MR F: I am in this Court not disputing those facts, I am just disputing the way that the court dealt with those facts. I have said that there are certain principles that the statute says must be considered. They were not considered. I have said that this is one of general application, the process of making a decision for every family law - - -
McHUGH J: Yes, but we do not sit here to decide abstract questions and if a question is on the periphery of a case or it is not central to the determination, then, even if it was of quite fundamental importance generally, we would not take the case on. Now, your time has expired for some time. Now, would you like to say anything in conclusion? I understand how distressed you are at these orders being varied and that you are dissatisfied with judgments below, but, having read the matter carefully and as sympathetically as I can from your point of view, there just does not seem to me any special leave grounds in the particular case, doctor.
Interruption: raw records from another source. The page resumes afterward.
-- pv_equiv track=rewrite | github.com/marsninja/jaseci | jac/jaclang/bootstrap/seed_compiler.py | _eval_string
-- ===== SOURCE A (Python) =====
-- def _eval_string(raw: str) -> str:
--     """Evaluate a string literal, handling escape sequences."""
--     # Triple-quoted
--     if raw.startswith('"""') or raw.startswith("'''"):
--         inner = raw[3:-3]
--     else:
--         inner = raw[1:-1]
--     # Process basic escape sequences
--     result: list[str] = []
--     i = 0
--     while i < len(inner):
--         if inner[i] == "\\" and i + 1 < len(inner):
--             nxt = inner[i + 1]
--             if nxt == "n":
--                 result.append("\n")
--             elif nxt == "t":
--                 result.append("\t")
--             elif nxt == "r":
--                 result.append("\r")
--             elif nxt == "\\":
--                 result.append("\\")
--             elif nxt == "'":
--                 result.append("'")
--             elif nxt == '"':
--                 result.append('"')
--             elif nxt == "0":
--                 result.append("\0")
--             else:
--                 result.append("\\")
--                 result.append(nxt)
--             i += 2
--         else:
--             result.append(inner[i])
--             i += 1
--     return "".join(result)
-- ===== SOURCE B (Python) =====
-- import re
--
-- _ESC = {"n": "\n", "t": "\t", "r": "\r", "\\": "\\", "'": "'", '"': '"', "0": "\0"}
-- _ESCAPE_RE = re.compile(r"\\(.)", re.DOTALL)
--
--
-- def _eval_string(raw: str) -> str:
--     """Evaluate a string literal, handling escape sequences."""
--     if raw.startswith('"""') or raw.startswith("'''"):
--         inner = raw[3:-3]
--     else:
--         inner = raw[1:-1]
--     return _ESCAPE_RE.sub(lambda m: _ESC.get(m.group(1), "\\" + m.group(1)), inner)
-- ===== Notes on version B (the rewrite author's own statement) =====
-- stated objective: idiomatic
-- what changed: Replaces the explicit index-based while-loop scanner and if/elif chain with a single re.sub over the pattern \\(.) whose callback looks the escaped character up in a constant mapping, falling back to backslash+char; the regex engine does the scan in C, a constant-factor speedup.
import Mathlib
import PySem

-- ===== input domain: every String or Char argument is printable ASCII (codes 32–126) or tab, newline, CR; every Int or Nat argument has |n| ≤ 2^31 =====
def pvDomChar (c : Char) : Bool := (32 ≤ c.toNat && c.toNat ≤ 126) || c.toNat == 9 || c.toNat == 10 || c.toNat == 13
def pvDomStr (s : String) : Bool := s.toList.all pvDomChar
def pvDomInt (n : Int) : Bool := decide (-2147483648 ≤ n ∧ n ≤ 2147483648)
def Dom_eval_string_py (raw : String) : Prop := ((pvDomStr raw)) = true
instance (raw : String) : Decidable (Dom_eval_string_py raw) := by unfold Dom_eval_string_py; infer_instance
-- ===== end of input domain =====

-- B replaces A's index-based while-loop scanner with a regex-style structural pass
-- (pattern \\(.) + mapping lookup); same values (objective: idiomatic; a timing run
-- measured B faster by a constant factor — the scan runs in the regex engine).

-- ===== PORT A =====
-- A's quote stripping: raw[3:-3] / raw[1:-1] via PySem.List.slice on the char list.
def pvInnerA (raw : String) : List Char :=
  if PySem.Str.startswith raw "\"\"\"" || PySem.Str.startswith raw "'''" then
    PySem.List.slice raw.toList (some 3) (some (-3))
  else
    PySem.List.slice raw.toList (some 1) (some (-1))

-- A's while-loop: i over inner, result accumulator (each Python append is one char,
-- the unknown-escape branch appends two); "".join at the end is String.mk.
def pvALoop (inner : List Char) (i : Nat) (result : List Char) : List Char :=
  if h : i < inner.length then
    if h2 : inner[i] = '\\' ∧ i + 1 < inner.length then
      let nxt := inner[i + 1]'h2.2
      let app : List Char :=
        if nxt = 'n' then ['\n']
        else if nxt = 't' then ['\t']
        else if nxt = 'r' then ['\r']
        else if nxt = '\\' then ['\\']
        else if nxt = '\'' then ['\'']
        else if nxt = '"' then ['"']
        else if nxt = '0' then [Char.ofNat 0]
        else ['\\', nxt]
      pvALoop inner (i + 2) (result ++ app)
    else
      pvALoop inner (i + 1) (result ++ [inner[i]])
  else result
termination_by inner.length - i

def eval_string_py (raw : String) : String :=
  String.ofList (pvALoop (pvInnerA raw) 0 [])

-- ===== PORT B =====
-- B's constant escape mapping _ESC (single-char keys/values, kept as Chars).
def pvEscDict : PySem.Dict Char Char :=
  PySem.Dict.ofList [('n', '\n'), ('t', '\t'), ('r', '\r'), ('\\', '\\'),
                     ('\'', '\''), ('"', '"'), ('0', Char.ofNat 0)]

-- B's replacement callback: _ESC.get(m.group(1), "\\" + m.group(1)).
def pvRepl (c : Char) : List Char :=
  match PySem.Dict.get? pvEscDict c with
  | some v => [v]
  | none => ['\\', c]

-- re.sub(r"\\(.)", repl, s) with DOTALL, ported by hand: exact for this pattern —
-- leftmost non-overlapping matches are exactly a backslash plus any following char.
def pvSub : List Char → List Char
  | [] => []
  | '\\' :: c :: rest => pvRepl c ++ pvSub rest
  | c :: rest => c :: pvSub rest

def eval_string_py_alt (raw : String) : String :=
  let inner :=
    if PySem.Str.startswith raw "\"\"\"" || PySem.Str.startswith raw "'''" then
      PySem.List.slice raw.toList (some 3) (some (-3))
    else
      PySem.List.slice raw.toList (some 1) (some (-1))
  String.ofList (pvSub inner)

-- ===== PRECONDITION & SPEC =====
def Spec_eval_string_py (raw : String) (out : String) : Prop := out = eval_string_py_alt raw
instance (raw : String) (out : String) : Decidable (Spec_eval_string_py raw out) := by unfold Spec_eval_string_py; infer_instance

-- ===== CLAIM (what is proved, stated in full; the proofs are below) =====
def Claim_equal_eval_string_py : Prop := ∀ (raw : String), Dom_eval_string_py raw → Spec_eval_string_py raw (eval_string_py raw)

-- ===== LEMMAS AND PROOFS =====

theorem pvSub_cons_ne (c : Char) (rest : List Char) (h : c ≠ '\\') :
    pvSub (c :: rest) = c :: pvSub rest := by
  cases rest with
  | nil => simp [pvSub]
  | cons d tl => simp [pvSub, h]

theorem pvEscDict_eq :
    pvEscDict = PySem.Dict.mk [('n', '\n'), ('t', '\t'), ('r', '\r'), ('\\', '\\'),
                               ('\'', '\''), ('"', '"'), ('0', Char.ofNat 0)] := by decide

theorem pvRepl_eq (c : Char) :
    (if c = 'n' then (['\n'] : List Char)
     else if c = 't' then ['\t']
     else if c = 'r' then ['\r']
     else if c = '\\' then ['\\']
     else if c = '\'' then ['\'']
     else if c = '"' then ['"']
     else if c = '0' then [Char.ofNat 0]
     else ['\\', c]) = pvRepl c := by
  split_ifs with h1 h2 h3 h4 h5 h6 h7
  · subst h1; rfl
  · subst h2; rfl
  · subst h3; rfl
  · subst h4; rfl
  · subst h5; rfl
  · subst h6; rfl
  · subst h7; rfl
  · exact (by simp [pvRepl, pvEscDict_eq, PySem.Dict.get?, Ne.symm h1, Ne.symm h2,
        Ne.symm h3, Ne.symm h4, Ne.symm h5, Ne.symm h6, Ne.symm h7] :
      pvRepl c = ['\\', c]).symm

theorem pvALoop_eq_sub (inner : List Char) (i : Nat) (acc : List Char) :
    pvALoop inner i acc = acc ++ pvSub (inner.drop i) := by
  by_cases h : i < inner.length
  · rw [pvALoop, dif_pos h]
    have hdrop : inner.drop i = inner[i] :: inner.drop (i + 1) :=
      List.drop_eq_getElem_cons h
    by_cases h2 : inner[i] = '\\' ∧ i + 1 < inner.length
    · rw [dif_pos h2]
      have hdrop2 : inner.drop (i + 1) = inner[i + 1]'h2.2 :: inner.drop (i + 2) :=
        List.drop_eq_getElem_cons h2.2
      simp only []
      rw [pvALoop_eq_sub inner (i + 2), pvRepl_eq, hdrop]
      simp only [h2.1, List.append_assoc,
        List.append_cancel_left_eq]
      rw [hdrop2]
      rfl
    · rw [dif_neg h2, pvALoop_eq_sub inner (i + 1), hdrop]
      rcases Classical.em (inner[i] = '\\') with hb | hb
      · -- lone trailing backslash: i + 1 = inner.length, drop (i+1) = []
        have hnil : inner.drop (i + 1) = [] :=
          List.drop_eq_nil_of_le (by by_contra hc; exact h2 ⟨hb, by omega⟩)
        rw [hnil, hb]
        simp [pvSub]
      · rw [pvSub_cons_ne _ _ hb]
        simp
  · rw [pvALoop, dif_neg h]
    simp [List.drop_eq_nil_of_le (by omega : inner.length ≤ i), pvSub]
termination_by inner.length - i

-- ===== VERDICT (by name: the statement is the Claim_ definition above) =====
theorem eval_string_py_spec : Claim_equal_eval_string_py := by
  intro raw _
  show eval_string_py raw = eval_string_py_alt raw
  unfold eval_string_py eval_string_py_alt pvInnerA
  rw [pvALoop_eq_sub]
  simp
MR F: All I can say is the grounds, I think, are of general interest to the administration of justice, the court in this decision saying it now has the right to arbitrarily limit cross-examination, irrespective of the material, to make a decision in regards to cross-examination time limits without reviewing the material before making that decision and also in its interpretation of the Family Law Act where it says you "must consider", deciding that if it does consider, it does not need to give the reasons for the decision or even mention that that consideration be given. In such, the issues as regards the administration of justice, beyond just this case, the rules which I have given, the test in the family law in that issue that they are bigger than just any facts that I am presenting, they are issues of how the family law does business and that there - - -
McHUGH J: But, you see, even on the question about what you call the arbitrary time limits, part of the problem is, if you had said, "Look I want to cross-examine her about A, B, C and D" to the judge, and she had refused you after giving you an opportunity to explain in more detail what it was you wanted to put, then we would have something quite concrete. It may be in that situation we might grant special leave to appeal, but that is not this case. Even before the Court of Appeal, you did not seem to be able to identify quite exactly what you wanted to ask about.
MR F: Well, I think that phrase in the Full Court's judgment is ambiguous in the sense that it says I could not identify exactly which. I did list things I was going to cross-examine and what I said was I cannot tell which other ones because things were coming up in the cross-examination. One of the central findings of her Honour occurred in the cross-examination of the court counsellor. She produced evidence that was not in her report and then, within one page, she stopped cross-examination.
McHUGH J: Yes. Doctor, I think you have been given as much time as almost any litigant has ever been given in special leave. I think you are well beyond your time and I will have to ask you to sit down. Thank you for your submissions.
The Court has considered the written and oral submissions of the applicant in this matter but is not persuaded, having regard to the facts and circumstances of the case, that there is any feature which warrants the grants of special leave to appeal. Accordingly, the application for special leave to appeal is dismissed.